Arrow was a bit faster, also I didn't do deep analysis yet.

  Num Streams Sloppy Avro Arrow
Local TF2.1 1 False 125176 185062
Local TF2.1 10 False 88777 100657
Local TF2.1 1 True 130562 186283
Local TF2.1 10 True 87581 104446

Here is a benchmark I used https://github.com/vlasenkoalexey/bigquery_perftest, can you give it a shot?

I plan to spend some time debugging it once I'm done with my current project. One change which should help with throughput is creating multiple gRPC streams.

RuhuaJiang commented 4 years ago

@yongtang good question. I had another smaller dataset that has 22 features (BigQuery 22 columns vs TFExample contains 22 features). the perf of BigQuery is slower too. Haven't tried even smaller numbers like 1...5 though.

Batch size BigQuery Gzipped TFExample
32 22,500 13,000
256 22,700 47,800
1024 22,700 52,300

@vlasenkoalexey thanks for the info, very informative. Let me try https://github.com/vlasenkoalexey/bigquery_perftest as well (with small & larger number of columns)

vlasenkoalexey commented 4 years ago

I got a repro, will see what I can do to make it better.

kvignesh1420 commented 3 years ago

@vlasenkoalexey @RuhuaJiang any updates on this issue?

vlasenkoalexey commented 3 years ago

Sorry, forgot to provide an update here.

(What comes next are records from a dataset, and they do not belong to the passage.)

-- pv_equiv track=rewrite | github.com/yallerocha/University-Projects | src/Algorithms I/Ofuscador.py | ofuscador
-- ===== SOURCE A (Python) =====
-- def ofuscador(linha):
--
--     linha2 = ''
--     linha3 = ''
--     linhafinal = ''
--
--     for caractere in linha:
--         if 65 <= ord(caractere) <= 90:
--             linha2 = linha2 + chr(ord(caractere) + 32)
--         elif 97 <= ord(caractere) <= 122:
--             linha2 = linha2 + chr(ord(caractere) - 32)
--         else:
--             linha2 = linha2 + caractere
--
--     for caractere in linha2:
--         if caractere == 'A' or caractere == 'a':
--             linha3 = linha3 + '4'
--         elif caractere == 'B' or caractere == 'b':
--             linha3 = linha3 + '8'
--         elif caractere == 'E' or caractere == 'e':
--             linha3 = linha3 + '3'
--         elif caractere == 'G' or caractere == 'g':
--             linha3 = linha3 + '6'
--         elif caractere == 'I' or caractere == 'i':
--             linha3 = linha3 + '1'
--         elif caractere == 'L' or caractere == 'l':
--             linha3 = linha3 + '7'
--         elif caractere == 'S' or caractere == 's':
--             linha3 = linha3 + '5'
--         elif caractere == 'O' or caractere == 'o':
--             linha3 = linha3 + '0'
--         else:
--             linha3 = linha3 + caractere
--
--     for caractere in linha3:
--         if ord(caractere) == 32:
--             linhafinal = linhafinal + "*"
--         # PARTE NÃO FINALIZADA
--
--         else:
--             linhafinal = linhafinal + caractere
--
--     return linhafinal
-- ===== SOURCE B (Python) =====
-- _TABLE = {' ': '*'}
-- for _lo, _d in zip('abegilso', '48361750'):
--     _TABLE[_lo] = _d
--     _TABLE[_lo.upper()] = _d
-- for _i in range(26):
--     _l, _u = chr(97 + _i), chr(65 + _i)
--     if _l not in _TABLE:
--         _TABLE[_l] = _u
--         _TABLE[_u] = _l
--
-- def ofuscador(linha):
--     return ''.join(_TABLE.get(c, c) for c in linha)
-- ===== Notes on version B (the rewrite author's own statement) =====
-- stated objective: simpler
-- what changed: Replaces A's three sequential rewrite passes (case-swap string, then leet string, then space-to-asterisk string, each built by repeated string concatenation) by one translation table built once and a single table-lookup join pass over the input.
import Mathlib
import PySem

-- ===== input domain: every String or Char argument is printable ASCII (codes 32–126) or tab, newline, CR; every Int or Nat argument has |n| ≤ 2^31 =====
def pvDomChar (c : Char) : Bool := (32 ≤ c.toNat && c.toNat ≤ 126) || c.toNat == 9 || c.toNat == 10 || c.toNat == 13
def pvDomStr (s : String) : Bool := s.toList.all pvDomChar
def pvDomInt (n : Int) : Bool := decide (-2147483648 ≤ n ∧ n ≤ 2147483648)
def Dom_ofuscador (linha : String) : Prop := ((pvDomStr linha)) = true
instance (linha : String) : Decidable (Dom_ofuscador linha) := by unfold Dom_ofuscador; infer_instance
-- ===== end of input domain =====

-- B replaces A's three sequential rewrite passes by one table built once and a single lookup pass (objective: simpler).

-- ===== PORT A =====
-- pass 1 step: swap ASCII letter case
def aSwap (c : Char) : Char :=
  if 65 ≤ c.toNat ∧ c.toNat ≤ 90 then Char.ofNat (c.toNat + 32)
  else if 97 ≤ c.toNat ∧ c.toNat ≤ 122 then Char.ofNat (c.toNat - 32)
  else c

-- pass 2 step: leetspeak substitution
def aLeet (c : Char) : Char :=
  if c = 'A' ∨ c = 'a' then '4'
  else if c = 'B' ∨ c = 'b' then '8'
  else if c = 'E' ∨ c = 'e' then '3'
  else if c = 'G' ∨ c = 'g' then '6'
  else if c = 'I' ∨ c = 'i' then '1'
  else if c = 'L' ∨ c = 'l' then '7'
  else if c = 'S' ∨ c = 's' then '5'
  else if c = 'O' ∨ c = 'o' then '0'
  else c

-- pass 3 step: space to asterisk
def aStar (c : Char) : Char :=
  if c.toNat = 32 then '*' else c

def ofuscador (linha : String) : String :=
  let linha2 := linha.toList.foldl (fun acc c => acc ++ [aSwap c]) []
  let linha3 := linha2.foldl (fun acc c => acc ++ [aLeet c]) []
  let linhafinal := linha3.foldl (fun acc c => acc ++ [aStar c]) []
  String.ofList linhafinal

-- ===== PORT B =====
-- the composed table, built once like Source B's module-level _TABLE
def bTable : PySem.Dict Char Char :=
  let t : PySem.Dict Char Char := PySem.Dict.empty.insert ' ' '*'
  let t := (List.zip "abegilso".toList "48361750".toList).foldl
    (fun t p => (t.insert p.1 p.2).insert (Char.ofNat (p.1.toNat - 32)) p.2) t
  (List.range 26).foldl
    (fun t i =>
      let lo := Char.ofNat (97 + i)
      let up := Char.ofNat (65 + i)
      if (PySem.Dict.get? t lo).isSome then t else (t.insert lo up).insert up lo) t

def ofuscador_alt (linha : String) : String :=
  String.ofList (linha.toList.map (fun c => PySem.Dict.getD bTable c c))

-- ===== PRECONDITION & SPEC =====
def Spec_ofuscador (linha : String) (out : String) : Prop := out = ofuscador_alt linha
instance (linha : String) (out : String) : Decidable (Spec_ofuscador linha out) := by unfold Spec_ofuscador; infer_instance

-- ===== CLAIM (what is proved, stated in full; the proofs are below) =====
def Claim_equal_ofuscador : Prop := ∀ (linha : String), Dom_ofuscador linha → Spec_ofuscador linha (ofuscador linha)

-- ===== LEMMAS AND PROOFS =====
theorem pv_foldl_append_map {α β : Type} (f : α → β) (xs : List α) (acc : List β) :
    List.foldl (fun a c => a ++ [f c]) acc xs = acc ++ xs.map f := by
  induction xs generalizing acc with
  | nil => simp
  | cons x xs ih => simp [List.foldl, ih]

set_option maxRecDepth 10000 in
theorem pv_char_key_bool :
    ((List.range 128).all (fun n =>
      aStar (aLeet (aSwap (Char.ofNat n))) == PySem.Dict.getD bTable (Char.ofNat n) (Char.ofNat n))) = true := by
  decide

theorem pv_char_key (n : Nat) (h : n < 128) :
    aStar (aLeet (aSwap (Char.ofNat n))) = PySem.Dict.getD bTable (Char.ofNat n) (Char.ofNat n) := by
  have := List.all_eq_true.mp pv_char_key_bool n (List.mem_range.mpr h)
  exact eq_of_beq this

-- ===== VERDICT (by name: the statement is the Claim_ definition above) =====
theorem ofuscador_spec : Claim_equal_ofuscador := by
  intro linha hdom
  unfold Spec_ofuscador ofuscador ofuscador_alt
  simp only [pv_foldl_append_map, List.nil_append, List.map_map]
  refine congrArg String.ofList ?_
  apply List.map_congr_left
  intro c hc
  have hDc : pvDomChar c = true := by
    have := (List.all_eq_true.mp hdom) c hc
    simpa using this
  have hlt : c.toNat < 128 := by
    simp only [pvDomChar, Bool.or_eq_true, Bool.and_eq_true, decide_eq_true_eq, beq_iff_eq] at hDc
    omega
  have := pv_char_key c.toNat hlt
  simpa using this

After profiling reader on a benchmark with 100+ columns (see https://github.com/vlasenkoalexey/bigquery_perftest/blob/master/bq_perftest_mult_columns.py) I realized that the bottleneck is batch step:

streams_ds = tf.data.Dataset.from_tensor_slices(streams)
dataset = streams_ds.interleave(
     read_rows,
     cycle_length=streams_count64,
     num_parallel_calls=streams_count64,
     deterministic=not(sloppy))
dataset = dataset.batch(batch_size)

If you move batching to the same thread as read, performance is going to be much better.

Here is updated sample:

  def _read_rows(stream):
    dataset = read_session.read_rows(stream)
    dataset = dataset.batch(batch_size)
    return dataset

  streams_ds = tf.data.Dataset.from_tensor_slices(streams)
  dataset = streams_ds.interleave(
      _read_rows,
      cycle_length=streams_count64,
      num_parallel_calls=streams_count64,
      deterministic=not(sloppy))

Originally I planned to update API to use this approach all the time, but realized that it is not always desirable. I'll update BQ readme page to make it clear and close this bug.

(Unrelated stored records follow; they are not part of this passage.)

-- pv_equiv track=rewrite | github.com/siddhusalvi/python-data-structure | list/sort_by_first.py | list_by_chr
-- ===== SOURCE A (Python) =====
-- def list_by_chr(given_list):
--     new_list = []
--     for x in given_list:
--         if x[0] not in new_list:
--             new_list.append(x[0])
--             for y in given_list:
--                 if x[0] == y[0]:
--                     new_list.append(y)
--     return new_list
-- ===== SOURCE B (Python) =====
-- def list_by_chr(given_list):
--     groups = {}
--     for x in given_list:
--         groups.setdefault(x[0], []).append(x)
--     out = []
--     for key, members in groups.items():
--         out.append(key)
--         out += members
--     return out
-- ===== Notes on version B (the rewrite author's own statement) =====
-- stated objective: faster
-- what changed: Replaced A's nested rescans (membership test on the growing output plus an inner full scan per new key) by one pass building an insertion-ordered dict of groups keyed by the first character, then a flatten pass.
import Mathlib
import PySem

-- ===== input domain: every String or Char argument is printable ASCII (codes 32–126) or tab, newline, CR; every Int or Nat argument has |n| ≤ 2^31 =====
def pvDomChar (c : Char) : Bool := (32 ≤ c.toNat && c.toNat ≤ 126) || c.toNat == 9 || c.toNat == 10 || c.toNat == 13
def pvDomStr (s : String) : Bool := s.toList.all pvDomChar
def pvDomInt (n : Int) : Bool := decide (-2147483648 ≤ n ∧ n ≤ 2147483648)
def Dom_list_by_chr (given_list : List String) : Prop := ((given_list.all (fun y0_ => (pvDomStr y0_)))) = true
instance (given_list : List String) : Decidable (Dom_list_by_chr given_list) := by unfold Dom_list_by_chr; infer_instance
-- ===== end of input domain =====

-- B builds the first-char groups in one dict pass and flattens, instead of A's quadratic rescans; same return value on lists of nonempty strings.


-- x[0] as a Python one-character string ("" only on the empty string, which Pre_ excludes)
def pyHead (x : String) : String :=
  match PySem.Str.pyGet? x 0 with
  | some c => String.ofList [c]
  | none => ""

-- ===== PORT A =====
def list_by_chr (given_list : List String) : List String :=
  given_list.foldl (fun new_list x =>
    if new_list.contains (pyHead x) then new_list
    else given_list.foldl
      (fun acc y => if pyHead x == pyHead y then acc ++ [y] else acc)
      (new_list ++ [pyHead x])) []

-- ===== PORT B =====
def list_by_chr_alt (given_list : List String) : List String :=
  let groups : PySem.Dict String (List String) :=
    given_list.foldl (fun d x => d.modify (pyHead x) [] (· ++ [x])) PySem.Dict.empty
  groups.items.foldl (fun out p => (out ++ [p.1]) ++ p.2) []

-- ===== PRECONDITION & SPEC =====
-- Pre_ excludes lists containing the empty string, on which the Python A (and B) raises IndexError at x[0].
def Pre_list_by_chr (given_list : List String) : Prop := ∀ s ∈ given_list, s ≠ ""
instance (given_list : List String) : Decidable (Pre_list_by_chr given_list) := by unfold Pre_list_by_chr; infer_instance
def pvWitness_list_by_chr : List String := ["ab", "b", "ac", "b"]
def Spec_list_by_chr (given_list : List String) (out : List String) : Prop := out = list_by_chr_alt given_list
instance (given_list : List String) (out : List String) : Decidable (Spec_list_by_chr given_list out) := by unfold Spec_list_by_chr; infer_instance

-- ===== CLAIM (what is proved, stated in full; the proofs are below) =====
def Claim_equal_list_by_chr : Prop := ∀ (given_list : List String), Dom_list_by_chr given_list → Pre_list_by_chr given_list → Spec_list_by_chr given_list (list_by_chr given_list)

-- ===== LEMMAS AND PROOFS =====

theorem strBeqComm (a b : String) : (a == b) = (b == a) := by
  by_cases h : a = b
  · simp [h]
  · simp [h, mt Eq.symm h]

theorem pyHead_eq (x : String) :
    pyHead x = match x.toList[0]? with | some c => String.ofList [c] | none => "" := by
  unfold pyHead
  rw [show PySem.Str.pyGet? x 0 = x.toList[0]? from by
    simp [PySem.Str.pyGet?, PySem.List.pyGet?_zero]]

theorem pyHead_empty : pyHead "" = "" := by
  rw [pyHead_eq]; simp

theorem pyHead_singleton (c : Char) : pyHead (String.ofList [c]) = String.ofList [c] := by
  rw [pyHead_eq]; simp

theorem pyHead_idem (x : String) : pyHead (pyHead x) = pyHead x := by
  rw [pyHead_eq x]
  cases h : x.toList[0]? with
  | none => exact pyHead_empty
  | some c => exact pyHead_singleton c

-- the reference value both ports are shown to compute
def refFlat (l : List String) (ks : List String) : List String :=
  ks.flatMap (fun c => c :: l.filter (fun x => pyHead x == c))

theorem mem_refFlat_iff (l ks : List String) (c : String) (hc : pyHead c = c) :
    c ∈ refFlat l ks ↔ c ∈ ks := by
  unfold refFlat
  simp only [List.mem_flatMap, List.mem_cons, List.mem_filter]
  constructor
  · rintro ⟨k, hk, hck | ⟨-, hbeq⟩⟩
    · subst hck; exact hk
    · have hkc : pyHead c = k := by simpa [beq_iff_eq] using hbeq
      rw [hc] at hkc; subst hkc; exact hk
  · intro h; exact ⟨c, h, Or.inl rfl⟩

theorem refFlat_append_singleton (l ks : List String) (k : String) :
    refFlat l (ks ++ [k]) = refFlat l ks ++ (k :: l.filter (fun x => pyHead x == k)) := by
  simp [refFlat]

theorem listA_loop (l : List String) (rest : List String) (ks : List String)
    (hks : ∀ k ∈ ks, pyHead k = k) :
    rest.foldl (fun new_list x =>
      if new_list.contains (pyHead x) then new_list
      else l.foldl (fun acc y => if pyHead x == pyHead y then acc ++ [y] else acc)
        (new_list ++ [pyHead x])) (refFlat l ks)
    = refFlat l (PySem.Set.update ks (rest.map pyHead)) := by
  induction rest generalizing ks with
  | nil => simp [PySem.Set.update_nil]
  | cons r rest ih =>
    simp only [List.foldl_cons, List.map_cons, PySem.Set.update_cons]
    by_cases hmem : pyHead r ∈ ks
    · have hcont : (refFlat l ks).contains (pyHead r) = true := by
        rw [List.contains_iff_mem, mem_refFlat_iff l ks _ (pyHead_idem r)]
        exact hmem
      rw [hcont]
      simp only [if_true]
      rw [PySem.Set.add_of_mem hmem]
      exact ih ks hks
    · have hcont : (refFlat l ks).contains (pyHead r) = false := by
        rw [Bool.eq_false_iff, Ne, List.contains_iff_mem,
            mem_refFlat_iff l ks _ (pyHead_idem r)]
        exact hmem
      rw [hcont]
      simp only [Bool.false_eq_true, if_false]
      have hinner :
          l.foldl (fun acc y => if pyHead r == pyHead y then acc ++ [y] else acc)
            (refFlat l ks ++ [pyHead r])
          = refFlat l (ks ++ [pyHead r]) := by
        rw [show (fun acc y => if pyHead r == pyHead y then acc ++ [y] else acc)
              = (fun (acc : List String) y =>
                  if (fun y => pyHead y == pyHead r) y = true then acc ++ [id y] else acc) from by
            funext acc y; rw [strBeqComm]; rfl, PySem.List.foldl_append_if]
        rw [refFlat_append_singleton]
        simp
      rw [hinner, PySem.Set.add_of_not_mem hmem]
      refine ih (ks ++ [pyHead r]) ?_
      intro k hk
      rcases List.mem_append.mp hk with h | h
      · exact hks k h
      · rw [List.mem_singleton.mp h]; exact pyHead_idem r

theorem groups_getD (l : List String) (d : PySem.Dict String (List String)) (c : String) :
    (l.foldl (fun d x => d.modify (pyHead x) [] (· ++ [x])) d).getD c []
    = d.getD c [] ++ l.filter (fun x => pyHead x == c) := by
  induction l generalizing d with
  | nil => simp
  | cons x l ih =>
    simp only [List.foldl_cons, List.filter_cons]
    rw [ih, PySem.Dict.getD_modify]
    by_cases h : c = pyHead x
    · simp [h]
    · simp [h, mt Eq.symm h]

theorem flatten_items (items : List (String × List String)) (acc : List String) :
    items.foldl (fun out p => (out ++ [p.1]) ++ p.2) acc
    = acc ++ items.flatMap (fun p => p.1 :: p.2) := by
  induction items generalizing acc with
  | nil => simp
  | cons p items _ => simp [List.flatMap_def]

theorem listB_eq (l : List String) :
    list_by_chr_alt l = refFlat l (PySem.Set.ofList (l.map pyHead)) := by
  show List.foldl (fun out p => (out ++ [p.1]) ++ p.2) []
      (l.foldl (fun d x => d.modify (pyHead x) [] (· ++ [x]))
        (PySem.Dict.empty : PySem.Dict String (List String))).items
    = refFlat l (PySem.Set.ofList (l.map pyHead))
  have hnd : (l.foldl (fun d x => d.modify (pyHead x) [] (· ++ [x]))
      (PySem.Dict.empty : PySem.Dict String (List String))).keys.Nodup := by
    exact PySem.Dict.nodup_keys_foldl_modify_key l pyHead []
      (fun _ x => (· ++ [x])) PySem.Dict.empty (by simp)
  have hkeys : (l.foldl (fun d x => d.modify (pyHead x) [] (· ++ [x]))
      (PySem.Dict.empty : PySem.Dict String (List String))).keys
      = PySem.Set.ofList (l.map pyHead) := by
    rw [PySem.Dict.keys_foldl_modify_key l pyHead [] (fun _ x => (· ++ [x]))]
    simp [PySem.Set.update_nil_left]
  rw [PySem.Dict.items_eq_map_keys _ hnd [], hkeys, flatten_items]
  unfold refFlat
  simp only [List.nil_append, List.flatMap_map]
  congr 1
  funext k
  rw [groups_getD]
  simp

-- ===== VERDICT (by name: the statement is the Claim_ definition above) =====
theorem list_by_chr_spec : Claim_equal_list_by_chr := by
  intro l _ _
  unfold Spec_list_by_chr list_by_chr
  rw [listB_eq]
  have h := listA_loop l l [] (by simp)
  simpa [refFlat, PySem.Set.update_nil_left] using h
-- pv_equiv track=rewrite | github.com/bkane2/eta | core/resources/detect-open-ended-question.py | get_base_words
-- ===== SOURCE A (Python) =====
-- def get_base_words(ws, d):
--   """Given a list of words or features, reduce to a list of
--      base words by expanding features."""
--   ret = []
--   for w in ws:
--     if w in d:
--       ret += get_base_words(d[w], d) + [w]
--     else:
--       ret += [w]
--   return ret
-- ===== SOURCE B (Python) =====
-- def get_base_words(ws, d):
--   """Iterative explicit-stack DFS: tasks are either ('emit', word) or
--      ('list', words); children are emitted before their parent word."""
--   ret = []
--   stack = [(False, ws)]
--   while stack:
--     is_word, x = stack.pop()
--     if is_word:
--       ret.append(x)
--     else:
--       for w in reversed(x):
--         stack.append((True, w))
--         if w in d:
--           stack.append((False, d[w]))
--   return ret
-- ===== Notes on version B (the rewrite author's own statement) =====
-- stated objective: alternative
-- what changed: Replaces A's recursive expansion with an iterative explicit-stack DFS (tasks are emit-word or process-list, pushed in reverse) that appends to one output list, so B uses no recursion at all.
import Mathlib
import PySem

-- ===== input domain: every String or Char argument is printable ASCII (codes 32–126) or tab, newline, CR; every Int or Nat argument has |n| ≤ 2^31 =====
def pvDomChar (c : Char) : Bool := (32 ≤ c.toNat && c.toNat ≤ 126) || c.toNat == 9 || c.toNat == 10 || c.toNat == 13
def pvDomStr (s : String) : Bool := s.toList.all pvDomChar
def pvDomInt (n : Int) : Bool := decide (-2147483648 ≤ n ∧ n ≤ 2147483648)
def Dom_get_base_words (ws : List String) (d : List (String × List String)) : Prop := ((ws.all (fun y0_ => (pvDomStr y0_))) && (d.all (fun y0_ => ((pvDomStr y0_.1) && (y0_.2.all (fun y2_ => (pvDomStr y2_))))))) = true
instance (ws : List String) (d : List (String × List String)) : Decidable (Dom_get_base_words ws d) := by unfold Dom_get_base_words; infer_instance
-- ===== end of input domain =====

stevenzhang-support commented 2 years ago

Can I reopen this issue as I found when number of columns is not large the performance from using BigQuery reader is significantly lower than GCS reader. The tensorflow io used here is tensorflow_io==0.17.0. Could tensorflow_io > 0.17.0 for instance 0.22.0 could deliver something difference. I see the performance chart but is it general rule of thumb that GCS bucket has always better performance than BigQuery and why?

vlasenkoalexey commented 2 years ago

Did you have a chance to try approach suggested in https://github.com/tensorflow/io/issues/1066#issuecomment-757074730 ? And also please confirm that your data is stored in the location close to where you are reading it from. It is known that BQ is slightly slower than GCS, but not that much.